In a recently published follow-up study in the Journal of Medical Virology, the research team reported reduced levels of angiotensin (1-7) as compared to healthy controls.

“This is one of the first significant evidence supporting the hypothesis of a potential inhibition of ACE2 activity due to virus binding,” Henry stated.

“As angiotensin (1-7) is anti-inflammatory peptide that also dilates the vessels, low levels of the peptide due to [the coronavirus] may promote ARDS.

“We have dismantled a mountain and moved it 30 feet and reassembled it in 3 months,” she says. “Everybody stepped up, it was simply remarkable. The lab workers got things done in two days that normally take two weeks.”

Stefanie says one important element of this study is that it produced data that can hopefully help guide further research into the pathophysiology of COVID-19.

“We couldn’t replicate the data that came from China,” she says. “Our data is completely different, in the same patient population, measured at exactly the same time, measured in exactly the same laboratory technique. That little study is exactly what all of this was built from.

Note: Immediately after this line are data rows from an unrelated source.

-- pv_equiv track=rewrite | github.com/Andre9642/HUC-braille-converter | python/huc.py | convertHUC6
-- ===== SOURCE A (Python) =====
-- def convertHUC6(dots, debug=False):
-- 	ref1 = "1237"
-- 	ref2 = "4568"
-- 	data = dots.split('-')
-- 	offset = 0
-- 	linedCells1 = []
-- 	linedCells2 = []
-- 	for cell in data:
-- 		for dot in "12345678":
-- 			if dot not in cell:
-- 				if dot in ref1: linedCells1.append("0")
-- 				if dot in ref2: linedCells2.append("0")
-- 			else:
-- 				dotTemp = "0"
-- 				if dot in ref1:
-- 					dotIndexTemp = (ref1.index(dot) + offset) % 3
-- 					dotTemp = ref1[dotIndexTemp]
-- 					linedCells1.append(dotTemp)
-- 				elif dot in ref2:
-- 					dotIndexTemp = (ref2.index(dot) + offset) % 3
-- 					dotTemp = ref2[dotIndexTemp]
-- 					linedCells2.append(dotTemp)
-- 		offset = (offset + 1) % 3
-- 	result = ""
-- 	i = 0
-- 	for l1, l2 in zip(linedCells1, linedCells2):
-- 		if i % 3 == 0 and i != 0: result += "-"
-- 		cellTemp = (l1 if l1 != '0' else '') + (l2 if l2 != '0' else '')
-- 		result += cellTemp
-- 		i += 1
-- 	while "--" in result: result = result.replace("--", "-0-")
-- 	if result.startswith('-'): result = '0'+result
-- 	if result.endswith('-'): result += '0'
-- 	return result
-- ===== SOURCE B (Python) =====
-- def convertHUC6(dots, debug=False):
-- 	ref1 = "1237"
-- 	ref2 = "4568"
-- 	pairs = []
-- 	for cellIndex, cell in enumerate(dots.split('-')):
-- 		off = cellIndex % 3
-- 		for j in range(4):
-- 			p1 = ref1[(j + off) % 3] if ref1[j] in cell else ''
-- 			p2 = ref2[(j + off) % 3] if ref2[j] in cell else ''
-- 			pairs.append(p1 + p2)
-- 	groups = [''.join(pairs[i:i+3]) for i in range(0, len(pairs), 3)]
-- 	return '-'.join(g if g else '0' for g in groups)
-- ===== Notes on version B (the rewrite author's own statement) =====
-- stated objective: simpler
-- what changed: B builds one flat list of per-dot pair strings (empty string instead of the zero sentinel), chunks it into groups of 3 and joins the groups with dashes, substituting the zero marker for empty groups, which removes A's two parallel lists, the zip loop and the whole while-replace / startswith / endswith cleanup.
import Mathlib
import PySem

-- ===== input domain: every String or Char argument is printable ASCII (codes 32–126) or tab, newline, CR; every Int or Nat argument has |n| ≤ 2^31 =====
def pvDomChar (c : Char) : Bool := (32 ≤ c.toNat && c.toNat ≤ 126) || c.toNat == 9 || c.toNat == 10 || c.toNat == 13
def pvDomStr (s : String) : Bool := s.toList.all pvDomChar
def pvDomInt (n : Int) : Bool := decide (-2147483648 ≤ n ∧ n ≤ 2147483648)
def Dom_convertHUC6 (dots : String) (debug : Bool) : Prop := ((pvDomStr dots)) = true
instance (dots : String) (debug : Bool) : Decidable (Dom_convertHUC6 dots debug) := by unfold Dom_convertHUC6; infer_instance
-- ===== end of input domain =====

-- B collects the per-dot pair strings into one flat list, chunks it into groups of 3 and joins the
-- groups with dashes (empty group ↦ zero marker), replacing A's zip loop and its while-replace /
-- startswith / endswith cleanup; same return value for every input.

-- ===== PORT A =====
def hucR1 : List Char := ['1', '2', '3', '7']
def hucR2 : List Char := ['4', '5', '6', '8']
def hucDotChars : List Char := ['1', '2', '3', '4', '5', '6', '7', '8']

-- one step of A's inner `for dot in "12345678"` loop; state = (linedCells1, linedCells2).
-- ref1.index(dot) is ported as PySem.Chars.find (equal where the call is reached, i.e. dot in ref1);
-- ref1[...] is ported as pyGetD with a dummy default: the index is (...) % 3 ∈ [0,3), always in range.
def hucDotStep (cell : List Char) (offset : Int) (p : List (List Char) × List (List Char))
    (dot : Char) : List (List Char) × List (List Char) :=
  if PySem.Chars.isIn [dot] cell = false then
    ((if PySem.Chars.isIn [dot] hucR1 then p.1 ++ [['0']] else p.1),
     (if PySem.Chars.isIn [dot] hucR2 then p.2 ++ [['0']] else p.2))
  else if PySem.Chars.isIn [dot] hucR1 then
    (p.1 ++ [[PySem.List.pyGetD hucR1 (PySem.Int.mod (PySem.Chars.find hucR1 [dot] + offset) 3) ' ']], p.2)
  else if PySem.Chars.isIn [dot] hucR2 then
    (p.1, p.2 ++ [[PySem.List.pyGetD hucR2 (PySem.Int.mod (PySem.Chars.find hucR2 [dot] + offset) 3) ' ']])
  else p

-- one step of A's outer `for cell in data` loop; state = (offset, linedCells1, linedCells2)
def hucCellStep (st : Int × List (List Char) × List (List Char)) (cell : List Char) :
    Int × List (List Char) × List (List Char) :=
  let r := hucDotChars.foldl (hucDotStep cell st.1) (st.2.1, st.2.2)
  (PySem.Int.mod (st.1 + 1) 3, r.1, r.2)

-- one step of A's `for l1, l2 in zip(...)` loop; state = (result, i)
def hucZipStep (ri : List Char × Nat) (p : List Char × List Char) : List Char × Nat :=
  let r := if ri.2 % 3 == 0 && ri.2 != 0 then ri.1 ++ ['-'] else ri.1
  (r ++ ((if p.1 ≠ ['0'] then p.1 else []) ++ (if p.2 ≠ ['0'] then p.2 else [])), ri.2 + 1)

-- A's `while "--" in result: result = result.replace("--", "-0-")`, with fuel; each pass strictly
-- decreases the number of empty dash-separated segments, so fuel = length+1 always reaches the fixpoint.
def hucCleanLoop : Nat → List Char → List Char
  | 0, s => s
  | fuel + 1, s =>
    if PySem.Chars.isIn ['-', '-'] s then
      hucCleanLoop fuel (PySem.Chars.replace s ['-', '-'] ['-', '0', '-'])
    else s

It’s kind of a warning or reminder that we’re doing things now in ways they have never been done before, so we need to be considerate about when data comes out, what it means and how we use it.”

Benoit says he was quite impressed by the fast reaction to the demand for COVID-19 research by the UC College of Medicine and its leadership, such as Andrew Filak, MD, the dean of the college.

The study was funded by a $50,000 grant from the UC College of Medicine Special Coronavirus Research Pilot Grant Program which was announced in early April.

In all, $425,000 was awarded to 11 jobs throughout the program that was established to quickly support the development of advanced studies that will contribute significantly to the knowledge of COVID-19 biology or pathology.